T in AI stands for tool.

chomskyole 2 years ago |

Maybe they should also call it "curve fitting" instead of "AI" so they don't need to call a "poor fit" a "hallucination"

hollerith 2 years ago | |

It's all very simple, eh?

chomskyole 2 years ago | | |

Look, it's a bit late here so I don't really have time to fully refute your sophisticated argument. But let me ask you this: if AI is not curve fitting, what is it then?

logrot 2 years ago |

But surely if it's artificial intelligence then it'd know its limits and would respond appropriately? Oracle use no problem?

It is it because it's actually shit but it's the best thing we've seen yet and everyone is just in denial?

mewpmewp2 2 years ago | |

People constantly misevaluate their own limits though. Why should AI not be allowed to do that?

Jensson 2 years ago | | |

Professionals don't constantly misevaluate their limits, if the AI is to replace a professional it has to know its limits.

threeseed 2 years ago | |

It depends on who you mean.

Most normal people look at AI like ChatGPT as an amazing tool and have used it effectively as a replacement for Google, Grammarly etc. And for them it's fine because any mistakes are localised to them.

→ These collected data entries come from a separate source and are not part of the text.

-- pv_equiv track=rewrite | github.com/shellydeforte/deconstruct_lc | deconstruct_lc/old/puncta/puncta_scores.py | bin_two
-- ===== SOURCE A (Python) =====
-- def bin_two(scores):
--     bins = [0, 0]
--     for score in scores:
--         if score <= 0:
--             bins[0] += 1
--         else:
--             bins[1] += 1
--     return bins
-- ===== SOURCE B (Python) =====
-- def bin_two(scores):
--     data = sorted(scores)
--     lo, hi = 0, len(data)
--     while lo < hi:
--         mid = (lo + hi) // 2
--         if data[mid] <= 0:
--             lo = mid + 1
--         else:
--             hi = mid
--     return [lo, len(data) - lo]
-- ===== Notes on version B (the rewrite author's own statement) =====
-- stated objective: alternative
-- what changed: B sorts the scores and binary-searches the boundary between non-positive and positive values, reading both bin counts off that boundary index, instead of A's per-element if/else counting pass.
import Mathlib
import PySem

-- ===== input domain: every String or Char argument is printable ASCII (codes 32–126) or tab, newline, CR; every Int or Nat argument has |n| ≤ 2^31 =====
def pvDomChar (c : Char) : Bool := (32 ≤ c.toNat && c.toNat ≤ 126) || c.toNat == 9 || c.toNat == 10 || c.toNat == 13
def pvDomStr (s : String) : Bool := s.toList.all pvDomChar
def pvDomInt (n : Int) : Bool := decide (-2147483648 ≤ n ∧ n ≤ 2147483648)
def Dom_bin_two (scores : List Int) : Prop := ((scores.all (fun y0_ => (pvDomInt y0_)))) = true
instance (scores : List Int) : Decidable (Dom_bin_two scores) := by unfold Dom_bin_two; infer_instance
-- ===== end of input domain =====

-- B sorts the scores and binary-searches the non-positive/positive boundary instead of
-- A's per-element if/else counting pass (objective: alternative).

-- ===== PORT A =====
-- A folds over scores keeping the pair (bins[0], bins[1]), incrementing one per element.
def bin_two (scores : List Int) : List Int :=
  let bins := scores.foldl (fun (b : Int × Int) score =>
    if score ≤ 0 then (b.1 + 1, b.2) else (b.1, b.2 + 1)) (0, 0)
  [bins.1, bins.2]

-- ===== PORT B =====
-- B's while-loop binary search on the sorted list; mid is always in range (lo < hi ≤ len),
-- so getD is exact for data[mid].
def binTwoSearch (data : List Int) (lo hi : Nat) : Nat :=
  if lo < hi then
    let mid := (lo + hi) / 2
    if data.getD mid 0 ≤ 0 then binTwoSearch data (mid + 1) hi
    else binTwoSearch data lo mid
  else lo
termination_by hi - lo
decreasing_by all_goals omega

def bin_two_alt (scores : List Int) : List Int :=
  let data := PySem.List.sorted scores (fun x => x) false
  let lo := binTwoSearch data 0 data.length
  [(lo : Int), (data.length : Int) - (lo : Int)]

-- ===== PRECONDITION & SPEC =====
def Spec_bin_two (scores : List Int) (out : List Int) : Prop := out = bin_two_alt scores
instance (scores : List Int) (out : List Int) : Decidable (Spec_bin_two scores out) := by unfold Spec_bin_two; infer_instance

-- ===== CLAIM (what is proved, stated in full; the proofs are below) =====
def Claim_equal_bin_two : Prop := ∀ (scores : List Int), Dom_bin_two scores → Spec_bin_two scores (bin_two scores)

-- ===== LEMMAS AND PROOFS =====
-- A's fold adds the two conditional counts to its accumulator.
lemma bin_two_fold (scores : List Int) (a b : Int) :
    scores.foldl (fun (p : Int × Int) score =>
      if score ≤ 0 then (p.1 + 1, p.2) else (p.1, p.2 + 1)) (a, b)
    = (a + ((scores.countP (fun s => s ≤ 0)) : Int),
       b + ((scores.length : Int) - ((scores.countP (fun s => s ≤ 0)) : Int))) := by
  induction scores generalizing a b with
  | nil => simp
  | cons x xs ih =>
    by_cases hx : x ≤ 0 <;>
      simp [hx, ih, Prod.ext_iff] <;> ring

-- The binary search returns a boundary index: everything below it is ≤ 0,
-- everything from it on is > 0.
lemma binTwoSearch_spec (d : List Int) (hsort : d.Pairwise (· ≤ ·)) :
    ∀ lo hi, lo ≤ hi → hi ≤ d.length →
    (∀ i, i < lo → d.getD i 0 ≤ 0) →
    (∀ i, hi ≤ i → i < d.length → 0 < d.getD i 0) →
    binTwoSearch d lo hi ≤ d.length ∧
    (∀ i, i < binTwoSearch d lo hi → d.getD i 0 ≤ 0) ∧
    (∀ i, binTwoSearch d lo hi ≤ i → i < d.length → 0 < d.getD i 0) := by
  intro lo hi
  induction hn : hi - lo using Nat.strong_induction_on generalizing lo hi with
  | _ n ih =>
    intro hlh hhn hlow hhigh
    rw [binTwoSearch]
    by_cases hlt : lo < hi
    · simp only [hlt, if_true]
      have hmid : (lo + hi) / 2 < d.length := by omega
      by_cases hv : d.getD ((lo + hi) / 2) 0 ≤ 0
      · simp only [hv, if_true]
        refine ih (hi - ((lo + hi) / 2 + 1)) (by omega) _ _ rfl (by omega) hhn ?_ hhigh
        intro i hi'
        rcases Nat.lt_or_ge i lo with h | h
        · exact hlow i h
        · -- lo ≤ i ≤ mid: d[i] ≤ d[mid] ≤ 0 by sortedness
          have hi2 : i < d.length := by omega
          rw [List.getD_eq_getElem d 0 hi2]
          rcases Nat.eq_or_lt_of_le (Nat.le_of_lt_succ hi') with he | hl
          · subst he; rwa [List.getD_eq_getElem d 0 hmid] at hv
          · have := (List.pairwise_iff_getElem.mp hsort) i ((lo + hi) / 2) hi2 hmid hl
            have hv' := hv; rw [List.getD_eq_getElem d 0 hmid] at hv'
            exact le_trans this hv'
      · simp only [hv, if_false]
        refine ih ((lo + hi) / 2 - lo) (by omega) _ _ rfl (by omega) (by omega) hlow ?_
        intro i hi' hi2
        -- mid ≤ i: 0 < d[mid] ≤ d[i]
        have h0 : 0 < d.getD ((lo + hi) / 2) 0 := by
          rw [List.getD_eq_getElem d 0 hmid]
          rw [List.getD_eq_getElem d 0 hmid] at hv; omega
        rcases Nat.eq_or_lt_of_le hi' with he | hl
        · rw [← he]; exact h0
        · have := (List.pairwise_iff_getElem.mp hsort) ((lo + hi) / 2) i hmid hi2 hl
          rw [List.getD_eq_getElem d 0 hi2]
          rw [List.getD_eq_getElem d 0 hmid] at h0
          exact lt_of_lt_of_le h0 this
    · simp only [hlt, if_false]
      exact ⟨by omega, hlow, fun i h1 h2 => hhigh i (by omega) h2⟩

-- A boundary index IS the count of non-positives.
lemma countP_eq_boundary (d : List Int) (r : Nat) (hr : r ≤ d.length)
    (hlow : ∀ i, i < r → d.getD i 0 ≤ 0)
    (hhigh : ∀ i, r ≤ i → i < d.length → 0 < d.getD i 0) :
    d.countP (fun s => decide (s ≤ 0)) = r := by
  have hsplit : d = d.take r ++ d.drop r := (List.take_append_drop r d).symm
  rw [hsplit, List.countP_append]
  have h1 : (d.take r).countP (fun s => decide (s ≤ 0)) = r := by
    rw [List.countP_eq_length.mpr, List.length_take_of_le hr]
    intro a ha
    obtain ⟨i, hi, hget⟩ := List.getElem_of_mem ha
    have hil : i < r := by have := List.length_take_of_le hr; omega
    have : a = d.getD i 0 := by
      rw [List.getD_eq_getElem d 0 (by omega), ← hget, List.getElem_take]
    simpa [this] using hlow i hil
  have h2 : (d.drop r).countP (fun s => decide (s ≤ 0)) = 0 := by
    rw [List.countP_eq_zero]
    intro a ha
    obtain ⟨i, hi, hget⟩ := List.getElem_of_mem ha
    have hlen : (d.drop r).length = d.length - r := List.length_drop ..
    have : a = d.getD (r + i) 0 := by
      rw [List.getD_eq_getElem d 0 (by omega), ← hget, List.getElem_drop]
    have hpos := hhigh (r + i) (by omega) (by omega)
    rw [‹a = _›]
    simp only [not_le, decide_eq_true_eq]
    omega
  omega

-- ===== VERDICT (by name: the statement is the Claim_ definition above) =====
theorem bin_two_spec : Claim_equal_bin_two := by
  intro scores _
  show _ = _
  set d := PySem.List.sorted scores (fun x => x) false with hd
  have hperm : d.Perm scores := PySem.List.sorted_perm ..
  have hsort : d.Pairwise (· ≤ ·) := PySem.List.sorted_pairwise ..
  obtain ⟨hr, hlow, hhigh⟩ :=
    binTwoSearch_spec d hsort 0 d.length (Nat.zero_le _) le_rfl
      (by omega) (by omega)
  have hcount : d.countP (fun s => decide (s ≤ 0)) = binTwoSearch d 0 d.length :=
    countP_eq_boundary d _ hr hlow hhigh
  have hcp : scores.countP (fun s => decide (s ≤ 0)) = binTwoSearch d 0 d.length := by
    rw [← hperm.countP_eq]; exact hcount
  have hlen : scores.length = d.length := hperm.length_eq.symm
  simp only [bin_two, bin_two_alt, bin_two_fold, ← hd]
  rw [← hcp, hlen]
  simp
-- pv_equiv track=rewrite | github.com/alexandraback/datacollection | solutions_2463486_1/Python/Werkov/palind.py | unders
-- ===== SOURCE A (Python) =====
-- def palind(N=999999):
--     prev_l = 0
--     stack = ['']
--
--     for i in range(1,N+1):
--         l = len(str(i))
--         # empty the stack
--         if l > prev_l:
--             for n in stack:
--                 r = n[::-1]
--                 for m in range(10):
--                     p = (n + str(m) + r)
--                     yield p
--             stack = []
--
--         i = str(i)
--         r = i[::-1]
--         stack.append(i)
--         p = (i + r)
--         yield p
--         prev_l = l
--
-- def unders(N):
--     result = 0
--     for p in palind():
--         p = int(p)
--         pp = p*p
--         if pp > N:
--             break
--         pp = str(pp)
--         if pp == pp[::-1]:
--             result += 1
--     return result
-- ===== SOURCE B (Python) =====
-- def unders(N):
--     result = 0
--     for length in range(1, 13):
--         h = (length + 1) // 2
--         start = 0 if length == 1 else 10 ** (h - 1)
--         for half in range(start, 10 ** h):
--             s = str(half)
--             p = int(s + s[::-1][length % 2:])
--             pp = p * p
--             if pp > N:
--                 return result
--             t = str(pp)
--             if t == t[::-1]:
--                 result += 1
--     return result
-- ===== Notes on version B (the rewrite author's own statement) =====
-- stated objective: simpler
-- what changed: Replaces A's counter-driven generator (a stack of number strings flushed in batches to emit odd-length palindromes, interleaved with even-length ones) by direct half-construction: for each length 1..12, palindromic roots are built by mirroring their first half in increasing order, with the same monotone early exit when p*p > N.
import Mathlib
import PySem

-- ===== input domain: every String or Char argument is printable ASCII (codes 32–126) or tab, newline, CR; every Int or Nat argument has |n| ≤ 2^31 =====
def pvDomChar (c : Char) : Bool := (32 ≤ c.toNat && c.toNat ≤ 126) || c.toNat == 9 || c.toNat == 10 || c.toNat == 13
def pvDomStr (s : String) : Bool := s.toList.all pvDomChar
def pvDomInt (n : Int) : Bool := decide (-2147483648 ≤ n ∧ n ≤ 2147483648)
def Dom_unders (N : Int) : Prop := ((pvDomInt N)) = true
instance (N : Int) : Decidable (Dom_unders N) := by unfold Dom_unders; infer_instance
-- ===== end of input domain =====

-- B replaces A's counter-driven stack/flush palindrome generator with direct
-- half-construction of palindromic roots by length (simpler enumeration, same values).

-- ===== PORT A =====
-- A consumes the lazy generator `palind()` and breaks out of the loop, so the port
-- fuses the generator with the consuming loop: `Sum.inl r` = the loop broke with
-- final result r, `Sum.inr r` = keep consuming with running result r.
-- Strings are carried as List Char (PySem.Chars); s[::-1] is List.reverse
-- (PySem.List.slice?_none_none_neg_one), int(p) is PySem.Int.ofChars? (always
-- `some` here: every yielded p is a nonempty digit string), str is PySem.Int.toChars.

-- body of `for p in palind(): ...` for one yielded palindrome p
def undersStep (N res : Int) (p : List Char) : Int ⊕ Int :=
  let pv := (PySem.Int.ofChars? p).getD 0       -- p = int(p)
  let pp := pv * pv
  if N < pp then Sum.inl res                    -- if pp > N: break
  else
    let t := PySem.Int.toChars pp               -- pp = str(pp)
    if t = t.reverse then Sum.inr (res + 1)     -- if pp == pp[::-1]: result += 1
    else Sum.inr res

The problem are those building products on LLMs e.g. Legal, Customer Service who are knowingly misrepresenting the capabilities of what it can do to companies who don't know any better. And I would argue this is fraudulent and where we will see most of the problems.

10000truths 2 years ago |

Is "leakage" just another term for overfitting?

dotnet00 2 years ago | |

I think a popular example of leakage would be that of a tank recognition AI that perfectly handles training/testing data but fails in real use, because all the tanks of one country happen to have a tree in the background, while those of the other do not, effectively leaking the image label and making the model look for a tree instead of the tank. Even if you trained less or used fewer parameters, it'd still go for the easiest route of trying to detect features of a tree. You'd have to change the training data.

XenophileJKO 2 years ago | |

No usually it means the data that you intend to test the model on was accidentally used to train the model. There are more complex scenarios where you get leakage without actually showing the model the test examples. Where you have features that have future information in them that you won't have at actual inference time.

So usually it ends up in overfitting, but is more about having information at training time that it shouldn't.

russfink 2 years ago | |

These are two different definitions. Can someone please disambiguate?

teknopaul 2 years ago |

No shit sherlock

LouisSayers 2 years ago |

Not just scientists, but everyone!

My partner recently went a bit nuts writing an article with the help of GPT4. She was very proud of how productive she'd been until I asked if she'd actually searched for the papers GPT4 had referred to.

Of course, many of the referred to papers didn't exist...

duxup 2 years ago |

We use search that way, don’t see why AI trained on similar content wouldn’t be just variable in terms of reliability.

skywhopper 2 years ago | |

This is incredibly simplistic. Search engine results give a lot of context clues about the reliability of their asserted facts and provide a potential spectrum of answers. LLM-generated answers strip all that away, and give a single authoritatively phrased answer. Even if you’re inclined to disbelieve it, the LLM answer gives you no ability to dig in, refine, or compare. It just is. If you ask a chatbot if it’s sure, it might double down, or apologize and then repeat itself, or say it was right and give a contradictory followup.

Traditional pre-spam-overload Google results could often give a high quality answer, or if not, you’d at least get the sense of the low quality. Not so with LLMs.

duxup 2 years ago | | |

I think you overestimate people’s ability to sniff out bad data on the internet.

Also are you suggesting people fact check an AI by asking it if it is correct? That seems absurd.